- _Your objective_
Go over the data and keep only the lines that include "import".

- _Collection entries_
-- pv_equiv track=rewrite | github.com/kyowon1108/Sori | backend/app/services/agents/workers/health_worker.py | _calculate_severity
-- ===== SOURCE A (Python) =====
-- from typing import Dict, List, Optional, Tuple
--
-- def _calculate_severity(
--
--     symptoms: List[Tuple[str, str]],
--     is_emergency: bool
-- ) -> str:
--     """Calculate overall severity from detected symptoms."""
--     if is_emergency:
--         return "emergency"
--
--     if not symptoms:
--         return "none"
--
--     severity_order = ["emergency", "urgent", "high", "moderate", "low"]
--
--     for severity in severity_order:
--         if any(s[1] == severity for s in symptoms):
--             return severity
--
--     return "low"
-- ===== SOURCE B (Python) =====
-- from typing import Dict, List, Optional, Tuple
--
-- def _calculate_severity(
--     symptoms: List[Tuple[str, str]],
--     is_emergency: bool
-- ) -> str:
--     if is_emergency:
--         return "emergency"
--     if not symptoms:
--         return "none"
--     severity_order = ["emergency", "urgent", "high", "moderate", "low"]
--     rank = {name: i for i, name in enumerate(severity_order)}
--     best = len(severity_order)
--     for s in symptoms:
--         i = rank.get(s[1])
--         if i is not None and i < best:
--             best = i
--     return severity_order[best] if best < len(severity_order) else "low"
-- ===== Notes on version B (the rewrite author's own statement) =====
-- stated objective: alternative
-- what changed: Replaced the nested scan (for each of the 5 severity levels, scan all symptoms) by a rank table and one single minimum-tracking pass over the symptoms.
import Mathlib
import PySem

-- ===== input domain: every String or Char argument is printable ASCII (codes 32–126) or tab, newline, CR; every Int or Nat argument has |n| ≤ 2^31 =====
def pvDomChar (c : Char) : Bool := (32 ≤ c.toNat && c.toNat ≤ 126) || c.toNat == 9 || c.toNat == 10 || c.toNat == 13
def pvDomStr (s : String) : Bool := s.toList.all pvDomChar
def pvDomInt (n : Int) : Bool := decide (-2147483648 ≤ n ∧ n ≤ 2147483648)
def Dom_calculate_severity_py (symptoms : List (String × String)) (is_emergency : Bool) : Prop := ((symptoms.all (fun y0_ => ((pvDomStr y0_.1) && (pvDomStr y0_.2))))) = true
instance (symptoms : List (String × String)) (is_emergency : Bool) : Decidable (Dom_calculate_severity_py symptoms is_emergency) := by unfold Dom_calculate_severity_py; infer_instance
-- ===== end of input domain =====

-- B replaces A's nested scan (per severity level, scan all symptoms) by a rank table and a
-- single minimum-tracking pass over the symptoms (objective: alternative; no measured speedup).

-- ===== PORT A =====
def calculate_severity_py (symptoms : List (String × String)) (is_emergency : Bool) : String :=
  if is_emergency then "emergency"
  else if symptoms = [] then "none"
  else
    let severity_order : List String := ["emergency", "urgent", "high", "moderate", "low"]
    -- the for-loop returning the first severity any symptom matches is List.find?
    match severity_order.find? (fun severity => symptoms.any (fun s => s.2 == severity)) with
    | some severity => severity
    | none => "low"

-- ===== PORT B =====
def calculate_severity_py_alt (symptoms : List (String × String)) (is_emergency : Bool) : String :=
  if is_emergency then "emergency"
  else if symptoms = [] then "none"
  else
    let severity_order : List String := ["emergency", "urgent", "high", "moderate", "low"]
    let rank : PySem.Dict String Int :=
      PySem.Dict.ofList ((PySem.List.enumerate severity_order 0).map (fun p => (p.2, p.1)))
    let best : Int := symptoms.foldl (fun best s =>
      match rank.get? s.2 with
      | some i => if i < best then i else best
      | none => best) (severity_order.length : Int)
    if best < (severity_order.length : Int) then PySem.List.pyGetD severity_order best "low"
    else "low"

-- ===== PRECONDITION & SPEC =====
def Spec_calculate_severity_py (symptoms : List (String × String)) (is_emergency : Bool) (out : String) : Prop := out = calculate_severity_py_alt symptoms is_emergency
instance (symptoms : List (String × String)) (is_emergency : Bool) (out : String) : Decidable (Spec_calculate_severity_py symptoms is_emergency out) := by unfold Spec_calculate_severity_py; infer_instance

-- ===== CLAIM (what is proved, stated in full; the proofs are below) =====
def Claim_equal_calculate_severity_py : Prop := ∀ (symptoms : List (String × String)) (is_emergency : Bool), Dom_calculate_severity_py symptoms is_emergency → Spec_calculate_severity_py symptoms is_emergency (calculate_severity_py symptoms is_emergency)

-- ===== LEMMAS AND PROOFS =====

-- rank of a severity name (5 = not in the table)
def pvRk (x : String) : Int :=
  if x = "emergency" then 0 else if x = "urgent" then 1 else if x = "high" then 2
  else if x = "moderate" then 3 else if x = "low" then 4 else 5

def pvMfold (l : List (String × String)) (b : Int) : Int :=
  l.foldl (fun b s => if pvRk s.2 < b then pvRk s.2 else b) b

theorem pvRk_nonneg (x : String) : 0 ≤ pvRk x := by
  unfold pvRk; split_ifs <;> omega

theorem pvRk_le (x : String) : pvRk x ≤ 5 := by
  unfold pvRk; split_ifs <;> omega

theorem pvRank_get? (x : String) :
    (PySem.Dict.ofList ((PySem.List.enumerate
        (["emergency", "urgent", "high", "moderate", "low"] : List String) 0).map
        (fun p => (p.2, p.1)))).get? x =
      (if x = "emergency" then some 0 else if x = "urgent" then some 1 else if x = "high" then some 2
       else if x = "moderate" then some 3 else if x = "low" then some 4 else none) := by
  have h : (PySem.Dict.ofList ((PySem.List.enumerate
        (["emergency", "urgent", "high", "moderate", "low"] : List String) 0).map
        (fun p => (p.2, p.1)))) = PySem.Dict.mk [("emergency",0),("urgent",1),("high",2),("moderate",3),("low",4)] := by decide
  rw [h]
  simp only [PySem.Dict.get?_mk_cons, beq_iff_eq]
  simp only [@eq_comm String x]
  rfl

theorem pvStep_eq (b : Int) (hb : b ≤ 5) (x : String) :
    (match (PySem.Dict.ofList ((PySem.List.enumerate
        (["emergency", "urgent", "high", "moderate", "low"] : List String) 0).map
        (fun p => (p.2, p.1)))).get? x with
      | some i => if i < b then i else b
      | none => b) = if pvRk x < b then pvRk x else b := by
  rw [pvRank_get?]
  unfold pvRk
  split_ifs <;> simp_all <;> omega

theorem pvFold_eq_mfold (l : List (String × String)) (b : Int) (hb : b ≤ 5) :
    l.foldl (fun best s =>
      match (PySem.Dict.ofList ((PySem.List.enumerate
          (["emergency", "urgent", "high", "moderate", "low"] : List String) 0).map
          (fun p => (p.2, p.1)))).get? s.2 with
      | some i => if i < best then i else best
      | none => best) b = pvMfold l b := by
  induction l generalizing b with
  | nil => rfl
  | cons s l ih =>
    simp only [List.foldl_cons, pvMfold] at *
    rw [pvStep_eq b hb s.2]
    exact ih _ (by have := pvRk_le s.2; split_ifs <;> omega)

theorem pvMfold_le_init (l : List (String × String)) (b : Int) : pvMfold l b ≤ b := by
  induction l generalizing b with
  | nil => simp [pvMfold]
  | cons s l ih =>
    simp only [pvMfold, List.foldl_cons] at *
    have := ih (if pvRk s.2 < b then pvRk s.2 else b)
    split_ifs at this ⊢ <;> omega

theorem pvMfold_nonneg (l : List (String × String)) (b : Int) (hb : 0 ≤ b) : 0 ≤ pvMfold l b := by
  induction l generalizing b with
  | nil => simpa [pvMfold] using hb
  | cons s l ih =>
    simp only [pvMfold, List.foldl_cons] at *
    have h := pvRk_nonneg s.2
    exact ih _ (by split_ifs <;> omega)

theorem pvMfold_le_mem (l : List (String × String)) (b : Int) (s : String × String)
    (hs : s ∈ l) : pvMfold l b ≤ pvRk s.2 := by
  induction l generalizing b with
  | nil => cases hs
  | cons t l ih =>
    simp only [pvMfold, List.foldl_cons] at *
    rcases List.mem_cons.mp hs with h | h
    · subst h
      have h1 := pvMfold_le_init l (pvRk s.2)
      have h2 := pvMfold_le_init l b
      simp only [pvMfold] at h1 h2
      split_ifs with hc
      · exact h1
      · omega
    · exact ih _ h

theorem pvMfold_attained (l : List (String × String)) (b : Int) :
    pvMfold l b = b ∨ ∃ s ∈ l, pvMfold l b = pvRk s.2 := by
  induction l generalizing b with
  | nil => left; rfl
  | cons t l ih =>
    simp only [pvMfold, List.foldl_cons] at *
    by_cases hc : pvRk t.2 < b
    · simp only [if_pos hc]
      rcases ih (pvRk t.2) with h | ⟨s, hs, h⟩
      · right; exact ⟨t, List.mem_cons_self, h⟩
      · right; exact ⟨s, List.mem_cons_of_mem _ hs, h⟩
    · simp only [if_neg hc]
      rcases ih b with h | ⟨s, hs, h⟩
      · left; exact h
      · right; exact ⟨s, List.mem_cons_of_mem _ hs, h⟩

theorem pvRk_eq_name (x : String) :
    (pvRk x = 0 → x = "emergency") ∧ (pvRk x = 1 → x = "urgent") ∧ (pvRk x = 2 → x = "high") ∧
    (pvRk x = 3 → x = "moderate") ∧ (pvRk x = 4 → x = "low") := by
  unfold pvRk
  split_ifs <;> refine ⟨?_, ?_, ?_, ?_, ?_⟩ <;> intro h <;> first | assumption | omega

-- ===== VERDICT (by name: the statement is the Claim_ definition above) =====
theorem calculate_severity_py_spec : Claim_equal_calculate_severity_py := by
  intro symptoms is_emergency _
  unfold Spec_calculate_severity_py calculate_severity_py calculate_severity_py_alt
  cases is_emergency
  case true => simp
  case false =>
  simp only [Bool.false_eq_true, if_false]
  by_cases hnil : symptoms = []
  · simp [hnil]
  simp only [if_neg hnil]
  rw [show ((["emergency", "urgent", "high", "moderate", "low"] : List String).length : Int) = 5 from rfl]
  rw [pvFold_eq_mfold symptoms 5 (by omega)]
  have h0 : 0 ≤ pvMfold symptoms 5 := pvMfold_nonneg _ _ (by omega)
  have h5 : pvMfold symptoms 5 ≤ 5 := pvMfold_le_init _ _
  have hatt := pvMfold_attained symptoms 5
  have hmem := fun s hs => pvMfold_le_mem symptoms 5 s hs
  set m := pvMfold symptoms 5 with hm
  have hanyF : ∀ (name : String), pvRk name < m →
      symptoms.any (fun s => s.2 == name) = false := by
    intro name hlt
    rw [List.any_eq_false]
    intro s hs
    simp only [beq_iff_eq]
    intro heq
    have := hmem s hs
    rw [heq] at this
    omega
  interval_cases m
  · -- m = 0
    rcases hatt with h | ⟨s, hs, h⟩
    · omega
    · have hx : s.2 = "emergency" := (pvRk_eq_name s.2).1 h.symm
      have h1 : symptoms.any (fun s => s.2 == "emergency") = true :=
        List.any_eq_true.mpr ⟨s, hs, by simp [hx]⟩
      simp [List.find?_cons, h1] <;> decide
  · rcases hatt with h | ⟨s, hs, h⟩
    · omega
    · have hx : s.2 = "urgent" := (pvRk_eq_name s.2).2.1 h.symm
      have h1 : symptoms.any (fun s => s.2 == "urgent") = true :=
        List.any_eq_true.mpr ⟨s, hs, by simp [hx]⟩
      have f0 := hanyF "emergency" (by decide)
      simp [List.find?_cons, f0, h1] <;> decide
  · rcases hatt with h | ⟨s, hs, h⟩
    · omega
    · have hx : s.2 = "high" := (pvRk_eq_name s.2).2.2.1 h.symm
      have h1 : symptoms.any (fun s => s.2 == "high") = true :=
        List.any_eq_true.mpr ⟨s, hs, by simp [hx]⟩
      have f0 := hanyF "emergency" (by decide)
      have f1 := hanyF "urgent" (by decide)
      simp [List.find?_cons, f0, f1, h1] <;> decide
  · rcases hatt with h | ⟨s, hs, h⟩
    · omega
    · have hx : s.2 = "moderate" := (pvRk_eq_name s.2).2.2.2.1 h.symm
      have h1 : symptoms.any (fun s => s.2 == "moderate") = true :=
        List.any_eq_true.mpr ⟨s, hs, by simp [hx]⟩
      have f0 := hanyF "emergency" (by decide)
      have f1 := hanyF "urgent" (by decide)
      have f2 := hanyF "high" (by decide)
      simp [List.find?_cons, f0, f1, f2, h1] <;> decide
  · rcases hatt with h | ⟨s, hs, h⟩
    · omega
    · have hx : s.2 = "low" := (pvRk_eq_name s.2).2.2.2.2 h.symm
      have h1 : symptoms.any (fun s => s.2 == "low") = true :=
        List.any_eq_true.mpr ⟨s, hs, by simp [hx]⟩
      have f0 := hanyF "emergency" (by decide)
      have f1 := hanyF "urgent" (by decide)
      have f2 := hanyF "high" (by decide)
      have f3 := hanyF "moderate" (by decide)
      simp [List.find?_cons, f0, f1, f2, f3, h1] <;> decide
  · -- m = 5 : no symptom matches any severity name
    have f0 := hanyF "emergency" (by decide)
    have f1 := hanyF "urgent" (by decide)
    have f2 := hanyF "high" (by decide)
    have f3 := hanyF "moderate" (by decide)
    have f4 := hanyF "low" (by decide)
    simp [List.find?_cons, f0, f1, f2, f3, f4]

- _Worked solution_
-- from typing import Dict, List, Optional, Tuple
-- from typing import Dict, List, Optional, Tuple
import Mathlib
import PySem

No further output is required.